- **Stored items**:
-- pv_equiv track=rewrite | github.com/mit-submit/A2rchi | src/interfaces/chat_app/utils.py | collapse_assistant_sequences
-- ===== SOURCE A (Python) =====
-- def collapse_assistant_sequences(history_rows, sender_name=None, sender_index=0):
--     """
--     Keep only the latest assistant response within any contiguous block.
--     Works for both simple history tuples and extended rows with metadata.
--     """
--     if not history_rows:
--         return history_rows
--
--     collapsed = []
--     assistant_run = []
--     for row in history_rows:
--         sender = row[sender_index]
--         if sender == sender_name:
--             assistant_run.append(row)
--         else:
--             if assistant_run:
--                 collapsed.append(assistant_run[-1])
--                 assistant_run = []
--             collapsed.append(row)
--
--     if assistant_run:
--         collapsed.append(assistant_run[-1])
--
--     return collapsed
-- ===== SOURCE B (Python) =====
-- def collapse_assistant_sequences(history_rows, sender_name=None, sender_index=0):
--     """Successor-based single filter: keep a row unless it is an assistant row
--     whose immediate successor is also an assistant row (so only the last row of
--     each contiguous assistant run survives)."""
--     if not history_rows:
--         return history_rows
--     keep_next = [row[sender_index] != sender_name for row in history_rows[1:]] + [True]
--     return [row for row, keep in zip(history_rows, keep_next)
--             if row[sender_index] != sender_name or keep]
-- ===== Notes on version B (the rewrite author's own statement) =====
-- stated objective: simpler
-- what changed: Replaced the run-buffer-with-flush loop (accumulate assistant rows, emit the buffer's last element on each break and at the end) by a single successor-based zip-and-filter: a row is kept iff it is not an assistant row or its immediate successor is not an assistant row.
-- outside the precondition, e.g. on collapse_assistant_sequences([('ai', 'x')], 'ai', 5): A raises IndexError, B raises IndexError
import Mathlib
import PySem

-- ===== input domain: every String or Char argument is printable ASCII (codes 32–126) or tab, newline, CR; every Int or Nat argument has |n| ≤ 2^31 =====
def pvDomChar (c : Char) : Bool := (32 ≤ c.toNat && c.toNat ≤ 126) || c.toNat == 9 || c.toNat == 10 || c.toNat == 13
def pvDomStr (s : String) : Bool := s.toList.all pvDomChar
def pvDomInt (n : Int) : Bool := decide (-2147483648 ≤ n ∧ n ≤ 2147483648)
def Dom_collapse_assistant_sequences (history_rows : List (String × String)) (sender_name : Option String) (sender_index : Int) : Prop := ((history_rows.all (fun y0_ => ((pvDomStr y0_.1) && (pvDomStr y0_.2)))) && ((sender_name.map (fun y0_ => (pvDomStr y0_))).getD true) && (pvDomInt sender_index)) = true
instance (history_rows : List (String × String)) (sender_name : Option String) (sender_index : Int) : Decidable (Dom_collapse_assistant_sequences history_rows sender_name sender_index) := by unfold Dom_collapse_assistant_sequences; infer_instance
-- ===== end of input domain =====

-- B replaces A's run-buffer-and-flush loop by a single successor-based filter
-- (keep a row unless it and its immediate successor are both assistant rows);
-- objective: simpler.

-- ===== PORT A =====
-- row[sender_index] on a 2-tuple, as Python tuple indexing (negative allowed);
-- none = IndexError, excluded by Pre_; the .getD "" default is never reached inside Pre_.
def pvRowGet (row : String × String) (i : Int) : String :=
  (PySem.List.pyGet? [row.1, row.2] i).getD ""

-- `row[sender_index] == sender_name`: comparing a str to None is always False in Python.
def pvIsName (sender_name : Option String) (sender_index : Int) (row : String × String) : Bool :=
  match sender_name with
  | none => false
  | some s => pvRowGet row sender_index == s

-- A's for-loop over (collapsed, assistant_run), including the final flush;
-- assistant_run[-1] is PySem.List.pyGet? run (-1) (never none when run ≠ []).
def pvLoopA (isN : String × String → Bool) (collapsed run : List (String × String)) :
    List (String × String) → List (String × String)
  | [] =>
      if run.isEmpty then collapsed
      else collapsed ++ [(PySem.List.pyGet? run (-1)).getD ("", "")]
  | row :: rest =>
      if isN row then pvLoopA isN collapsed (run ++ [row]) rest
      else if run.isEmpty then pvLoopA isN (collapsed ++ [row]) [] rest
      else pvLoopA isN (collapsed ++ [(PySem.List.pyGet? run (-1)).getD ("", ""), row]) [] rest

def collapse_assistant_sequences (history_rows : List (String × String)) (sender_name : Option String) (sender_index : Int) : List (String × String) :=
  if history_rows.isEmpty then history_rows
  else pvLoopA (pvIsName sender_name sender_index) [] [] history_rows

-- ===== PORT B =====
-- keep_next = [row[sender_index] != sender_name for row in history_rows[1:]] + [True]
-- (history_rows[1:] is List.drop 1 — exact for this nonnegative slice), then one
-- zip-and-filter comprehension.
def collapse_assistant_sequences_alt (history_rows : List (String × String)) (sender_name : Option String) (sender_index : Int) : List (String × String) :=
  if history_rows.isEmpty then history_rows
  else
    let isN := pvIsName sender_name sender_index
    let keep_next := (history_rows.drop 1).map (fun row => !isN row) ++ [true]
    ((history_rows.zip keep_next).filter (fun p => !isN p.1 || p.2)).map Prod.fst

-- ===== PRECONDITION & SPEC =====
-- Pre_ excludes exactly the inputs where Python A raises IndexError:
-- a nonempty list with sender_index outside [-2, 2) for the 2-tuples.
def Pre_collapse_assistant_sequences (history_rows : List (String × String)) (sender_name : Option String) (sender_index : Int) : Prop :=
  history_rows = [] ∨ PySem.Raise.InRange 2 sender_index
instance (history_rows : List (String × String)) (sender_name : Option String) (sender_index : Int) : Decidable (Pre_collapse_assistant_sequences history_rows sender_name sender_index) := by unfold Pre_collapse_assistant_sequences; infer_instance

def pvWitness_collapse_assistant_sequences : (List (String × String)) × Option String × Int :=
  ([("ai", "hello"), ("ai", "hi there"), ("user", "ok")], some "ai", 0)

def Spec_collapse_assistant_sequences (history_rows : List (String × String)) (sender_name : Option String) (sender_index : Int) (out : List (String × String)) : Prop := out = collapse_assistant_sequences_alt history_rows sender_name sender_index
instance (history_rows : List (String × String)) (sender_name : Option String) (sender_index : Int) (out : List (String × String)) : Decidable (Spec_collapse_assistant_sequences history_rows sender_name sender_index out) := by unfold Spec_collapse_assistant_sequences; infer_instance

-- ===== CLAIM (what is proved, stated in full; the proofs are below) =====
def Claim_equal_collapse_assistant_sequences : Prop := ∀ (history_rows : List (String × String)) (sender_name : Option String) (sender_index : Int), Dom_collapse_assistant_sequences history_rows sender_name sender_index → Pre_collapse_assistant_sequences history_rows sender_name sender_index → Spec_collapse_assistant_sequences history_rows sender_name sender_index (collapse_assistant_sequences history_rows sender_name sender_index)

-- ===== LEMMAS AND PROOFS =====

-- Reference form: keep each row unless it and its successor are both assistant rows.
def pvSpec (isN : String × String → Bool) : List (String × String) → List (String × String)
  | [] => []
  | [r] => [r]
  | r :: r' :: rest =>
      if isN r && isN r' then pvSpec isN (r' :: rest) else r :: pvSpec isN (r' :: rest)

lemma pvSpec_cons_notN (isN : String × String → Bool) (r : String × String)
    (l : List (String × String)) (h : isN r = false) :
    pvSpec isN (r :: l) = r :: pvSpec isN l := by
  cases l <;> simp [pvSpec, h]

lemma pvLoopA_acc (isN : String × String → Bool) (c run l : List (String × String)) :
    pvLoopA isN c run l = c ++ pvLoopA isN [] run l := by
  induction l generalizing c run with
  | nil => by_cases h : run.isEmpty <;> simp [pvLoopA, h]
  | cons row rest ih =>
    simp only [pvLoopA]
    split_ifs with h1 h2
    · exact ih c (run ++ [row])
    · rw [ih (c ++ [row]), ih ([] ++ [row])]; simp
    · rw [ih, ih ([] ++ _)]; simp

lemma pvLoopA_run (isN : String × String → Bool) (l run run' : List (String × String))
    (h : run ≠ []) (h' : run' ≠ []) (hlast : run.getLast? = run'.getLast?) :
    pvLoopA isN [] run l = pvLoopA isN [] run' l := by
  induction l generalizing run run' with
  | nil =>
    simp [pvLoopA, List.isEmpty_iff, h, h', PySem.List.pyGet?_neg_one, hlast]
  | cons row rest ih =>
    cases h1 : isN row with
    | true =>
      simp only [pvLoopA, h1, if_true]
      exact ih (run ++ [row]) (run' ++ [row]) (by simp) (by simp) (by simp)
    | false =>
      have e : ∀ (rn : List (String × String)), rn ≠ [] → pvLoopA isN [] rn (row :: rest)
          = [(PySem.List.pyGet? rn (-1)).getD ("", ""), row] ++ pvLoopA isN [] [] rest := by
        intro rn hn
        simp only [pvLoopA, h1, Bool.false_eq_true, if_false, List.isEmpty_iff, hn]
        rw [pvLoopA_acc]; simp
      rw [e run h, e run' h', PySem.List.pyGet?_neg_one, PySem.List.pyGet?_neg_one, hlast]

lemma pvLoopA_eq_pvSpec (isN : String × String → Bool) (l : List (String × String)) :
    pvLoopA isN [] [] l = pvSpec isN l ∧
      ∀ r, isN r = true → pvLoopA isN [] [r] l = pvSpec isN (r :: l) := by
  induction l with
  | nil =>
    refine ⟨by simp [pvLoopA, pvSpec], fun r _ => ?_⟩
    simp [pvLoopA, pvSpec, PySem.List.pyGet?_neg_one]
  | cons r' rest ih =>
    constructor
    · by_cases h : isN r' = true
      · simpa [pvLoopA, h] using ih.2 r' h
      · simp only [Bool.not_eq_true] at h
        rw [show pvLoopA isN [] [] (r' :: rest)
              = pvLoopA isN ([] ++ [r']) [] rest by simp [pvLoopA, h]]
        rw [pvLoopA_acc, ih.1, pvSpec_cons_notN isN r' rest h]
        simp
    · intro r hr
      by_cases h : isN r' = true
      · rw [show pvLoopA isN [] [r] (r' :: rest)
              = pvLoopA isN [] ([r] ++ [r']) rest by simp [pvLoopA, h]]
        rw [pvLoopA_run isN rest ([r] ++ [r']) [r'] (by simp) (by simp)
              (by simp)]
        rw [ih.2 r' h]
        simp [pvSpec, hr, h]
      · simp only [Bool.not_eq_true] at h
        rw [show pvLoopA isN [] [r] (r' :: rest)
              = pvLoopA isN ([] ++ [(PySem.List.pyGet? [r] (-1)).getD ("", ""), r']) [] rest by
                simp [pvLoopA, h]]
        rw [pvLoopA_acc, ih.1]
        simp [pvSpec, hr, h, PySem.List.pyGet?_neg_one, pvSpec_cons_notN isN r' rest h]

lemma pvFilt_eq_pvSpec (isN : String × String → Bool) (l : List (String × String)) :
    ((l.zip ((l.drop 1).map (fun row => !isN row) ++ [true])).filter
        (fun p => !isN p.1 || p.2)).map Prod.fst = pvSpec isN l := by
  induction l with
  | nil => simp [pvSpec]
  | cons r l ih =>
    cases l with
    | nil => simp [pvSpec]
    | cons r' rest =>
      simp only [List.drop_succ_cons, List.drop_zero, List.map_cons, List.cons_append,
        List.zip_cons_cons, List.filter_cons] at ih ⊢
      by_cases h : (!isN r || !isN r') = true
      · rw [if_pos h, List.map_cons, ih]
        have : (isN r && isN r') = false := by
          cases hr : isN r <;> cases hr' : isN r' <;> simp_all
        simp [pvSpec, this]
      · have hb : isN r = true ∧ isN r' = true := by
          cases hr : isN r <;> cases hr' : isN r' <;> simp_all
        rw [if_neg h, ih]
        simp [pvSpec, hb.1, hb.2]

-- ===== VERDICT (by name: the statement is the Claim_ definition above) =====
theorem collapse_assistant_sequences_spec : Claim_equal_collapse_assistant_sequences := by
  intro history_rows sender_name sender_index _ _
  unfold Spec_collapse_assistant_sequences
  unfold collapse_assistant_sequences collapse_assistant_sequences_alt
  by_cases h : history_rows.isEmpty
  · simp [h]
  · simp only [h, Bool.false_eq_true, if_false]
    rw [(pvLoopA_eq_pvSpec (pvIsName sender_name sender_index) history_rows).1,
        pvFilt_eq_pvSpec]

- **INSTRUCTIONS TO FOLLOW**:
Answer with the number alone after tallying the lines of the entries above that contain the word "pvDomInt".

- **EXERCISE RESPONSE**:
2